WHAT TO DO —
From the entries that follow, work out how many lines contain "below". Write the number only.

ENTRIES SHOWN —
*** Block opens ***

-- pv_equiv track=rewrite | github.com/kusaku/aoc2023 | day11/src/main.py | scale_universe
-- ===== SOURCE A (Python) =====
-- def scale_universe(dimensions, galaxy_positions, scale_factor):
--     universe_width, universe_height = dimensions
--
--     def scale_coordinates(coordinates, max_size):
--         mapping = {}
--         scaled_total = 0
--         previous_coordinate = 0
--         for coordinate in coordinates:
--             scaled_total += (coordinate - previous_coordinate) * scale_factor
--             mapping[coordinate] = scaled_total
--             scaled_total += 1
--             previous_coordinate = coordinate + 1
--         scaled_total += (max_size - previous_coordinate) * scale_factor
--
--         return mapping, scaled_total
--
--     x_coordinates = sorted({x for x, _ in galaxy_positions})
--     y_coordinates = sorted({y for _, y in galaxy_positions})
--
--     x_mapping, scaled_width = scale_coordinates(x_coordinates, universe_width)
--     y_mapping, scaled_height = scale_coordinates(y_coordinates, universe_height)
--
--     scaled_positions = {
--         (x_mapping[x], y_mapping[y]) for x, y in galaxy_positions
--     }
--
--     return (scaled_width, scaled_height), scaled_positions
-- ===== SOURCE B (Python) =====
-- def scale_universe(dimensions, galaxy_positions, scale_factor):
--     width, height = dimensions
--     k = scale_factor - 1
--
--     x_coordinates = sorted({x for x, _ in galaxy_positions})
--     y_coordinates = sorted({y for _, y in galaxy_positions})
--
--     # closed form: a coordinate c with i occupied coordinates before it has
--     # exactly c - i empty lines below it, each expanded by k extra cells
--     x_mapping = {c: c + (c - i) * k for i, c in enumerate(x_coordinates)}
--     y_mapping = {c: c + (c - i) * k for i, c in enumerate(y_coordinates)}
--
--     scaled_positions = {(x_mapping[x], y_mapping[y]) for x, y in galaxy_positions}
--
--     scaled_width = width + (width - len(x_coordinates)) * k
--     scaled_height = height + (height - len(y_coordinates)) * k
--
--     return (scaled_width, scaled_height), scaled_positions
-- ===== Notes on version B (the rewrite author's own statement) =====
-- stated objective: simpler
-- what changed: Replaces A's sequential running-total/previous-coordinate accumulator loop in scale_coordinates with an independent per-coordinate closed form c + (c - index)*(scale_factor - 1) over enumerate(sorted coords), and computes the scaled dimensions by the closed form size + (size - len(coords))*(scale_factor - 1).
import Mathlib
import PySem

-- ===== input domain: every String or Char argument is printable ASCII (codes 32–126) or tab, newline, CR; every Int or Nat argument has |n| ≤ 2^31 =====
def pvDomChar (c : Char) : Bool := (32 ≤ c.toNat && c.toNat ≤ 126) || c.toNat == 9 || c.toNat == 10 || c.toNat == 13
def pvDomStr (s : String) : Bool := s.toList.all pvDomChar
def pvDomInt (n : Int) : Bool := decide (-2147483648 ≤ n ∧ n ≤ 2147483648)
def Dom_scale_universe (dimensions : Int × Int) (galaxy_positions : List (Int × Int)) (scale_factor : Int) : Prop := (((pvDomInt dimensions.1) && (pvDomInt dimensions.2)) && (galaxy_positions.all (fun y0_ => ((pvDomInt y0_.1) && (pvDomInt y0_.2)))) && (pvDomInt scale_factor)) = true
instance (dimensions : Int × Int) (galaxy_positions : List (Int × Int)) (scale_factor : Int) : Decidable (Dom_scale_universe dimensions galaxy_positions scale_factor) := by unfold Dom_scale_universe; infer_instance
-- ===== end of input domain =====

-- B replaces A's sequential running-total/previous-coordinate loop by an independent
-- per-coordinate closed form (c + (c - index) * (scale_factor - 1)) and computes the
-- scaled sizes by closed form; objective: simpler (same asymptotic cost).

-- ===== PORT A =====
-- A's loop body inside scale_coordinates (state: mapping, scaled_total, previous_coordinate)
def pvStepA (sf : Int) (acc : PySem.Dict Int Int × Int × Int) (c : Int) : PySem.Dict Int Int × Int × Int :=
  let scaled_total := acc.2.1 + (c - acc.2.2) * sf
  (acc.1.insert c scaled_total, scaled_total + 1, c + 1)

-- A's inner helper scale_coordinates (closure over scale_factor passed explicitly)
def pvScaleA (sf : Int) (coordinates : List Int) (max_size : Int) : PySem.Dict Int Int × Int :=
  let st := coordinates.foldl (pvStepA sf) (PySem.Dict.empty, 0, 0)
  (st.1, st.2.1 + (max_size - st.2.2) * sf)

def scale_universe (dimensions : Int × Int) (galaxy_positions : List (Int × Int)) (scale_factor : Int) : (Int × Int) × (List (Int × Int)) :=
  let universe_width := dimensions.1
  let universe_height := dimensions.2
  let x_coordinates := PySem.List.sorted (PySem.Set.ofList (galaxy_positions.map (fun p => p.1))) (fun x => x) false
  let y_coordinates := PySem.List.sorted (PySem.Set.ofList (galaxy_positions.map (fun p => p.2))) (fun x => x) false
  let xr := pvScaleA scale_factor x_coordinates universe_width
  let yr := pvScaleA scale_factor y_coordinates universe_height
  -- x_mapping[x] / y_mapping[y]: the key is always present (every galaxy coordinate was
  -- inserted), so getD with default 0 is exact (no KeyError is reachable)
  let scaled_positions := PySem.Set.ofList (galaxy_positions.map (fun p => (xr.1.getD p.1 0, yr.1.getD p.2 0)))
  ((xr.2, yr.2), scaled_positions)

-- ===== PORT B =====
-- B's dict comprehension over enumerate(coords)
def pvMapB (k : Int) (coords : List Int) : PySem.Dict Int Int :=
  (PySem.List.enumerate coords 0).foldl (fun d ic => d.insert ic.2 (ic.2 + (ic.2 - ic.1) * k)) PySem.Dict.empty

def scale_universe_alt (dimensions : Int × Int) (galaxy_positions : List (Int × Int)) (scale_factor : Int) : (Int × Int) × (List (Int × Int)) :=
  let width := dimensions.1
  let height := dimensions.2
  let k := scale_factor - 1
  let x_coordinates := PySem.List.sorted (PySem.Set.ofList (galaxy_positions.map (fun p => p.1))) (fun x => x) false
  let y_coordinates := PySem.List.sorted (PySem.Set.ofList (galaxy_positions.map (fun p => p.2))) (fun x => x) false
  let x_mapping := pvMapB k x_coordinates
  let y_mapping := pvMapB k y_coordinates
  -- key always present, as in port A
  let scaled_positions := PySem.Set.ofList (galaxy_positions.map (fun p => (x_mapping.getD p.1 0, y_mapping.getD p.2 0)))
  let scaled_width := width + (width - (x_coordinates.length : Int)) * k
  let scaled_height := height + (height - (y_coordinates.length : Int)) * k
  ((scaled_width, scaled_height), scaled_positions)

-- ===== PRECONDITION & SPEC =====
def Spec_scale_universe (dimensions : Int × Int) (galaxy_positions : List (Int × Int)) (scale_factor : Int) (out : (Int × Int) × (List (Int × Int))) : Prop := out = scale_universe_alt dimensions galaxy_positions scale_factor
instance (dimensions : Int × Int) (galaxy_positions : List (Int × Int)) (scale_factor : Int) (out : (Int × Int) × (List (Int × Int))) : Decidable (Spec_scale_universe dimensions galaxy_positions scale_factor out) := by unfold Spec_scale_universe; infer_instance

-- ===== CLAIM (what is proved, stated in full; the proofs are below) =====
def Claim_equal_scale_universe : Prop := ∀ (dimensions : Int × Int) (galaxy_positions : List (Int × Int)) (scale_factor : Int), Dom_scale_universe dimensions galaxy_positions scale_factor → Spec_scale_universe dimensions galaxy_positions scale_factor (scale_universe dimensions galaxy_positions scale_factor)

-- ===== LEMMAS AND PROOFS =====
-- final value of A's previous_coordinate accumulator (proof-only helper)
def pvFin : List Int → Int → Int
  | [], p => p
  | c :: cs, _ => pvFin cs (c + 1)

-- A's loop, run from an arbitrary state satisfying its invariant
-- (total = sf*(prev - i) + i after i processed elements), equals B's enumerate fold
lemma pvFoldAB (sf : Int) : ∀ (L : List Int) (d : PySem.Dict Int Int) (i p : Int),
    L.foldl (pvStepA sf) (d, sf * (p - i) + i, p) =
      ((PySem.List.enumerate L i).foldl (fun d ic => d.insert ic.2 (ic.2 + (ic.2 - ic.1) * (sf - 1))) d,
       sf * (pvFin L p - (i + (L.length : Int))) + (i + (L.length : Int)),
       pvFin L p) := by
  intro L
  induction L with
  | nil => intro d i p; simp [pvFin]
  | cons c cs ih =>
    intro d i p
    simp only [List.foldl_cons, PySem.List.enumerate_cons, pvStepA, pvFin]
    have e1 : sf * (p - i) + i + (c - p) * sf = c + (c - i) * (sf - 1) := by ring
    rw [e1]
    have e2 : c + (c - i) * (sf - 1) + 1 = sf * ((c + 1) - (i + 1)) + (i + 1) := by ring
    rw [e2, ih]
    refine Prod.ext rfl (Prod.ext ?_ rfl)
    simp only [List.length_cons]
    push_cast
    ring

lemma pvScaleA_eq (sf : Int) (L : List Int) (m : Int) :
    pvScaleA sf L m = (pvMapB (sf - 1) L, m + (m - (L.length : Int)) * (sf - 1)) := by
  unfold pvScaleA pvMapB
  have h0 : ((PySem.Dict.empty : PySem.Dict Int Int), (0 : Int), (0 : Int)) =
      ((PySem.Dict.empty : PySem.Dict Int Int), sf * ((0 : Int) - 0) + 0, (0 : Int)) := by norm_num
  rw [h0, pvFoldAB]
  refine Prod.ext rfl ?_
  simp only
  ring

-- ===== VERDICT (by name: the statement is the Claim_ definition above) =====
theorem scale_universe_spec : Claim_equal_scale_universe := by
  intro dims gps sf _
  unfold Spec_scale_universe scale_universe scale_universe_alt
  simp only [pvScaleA_eq]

*** Block closes ***

RESULT FOR THIS EXERCISE —
2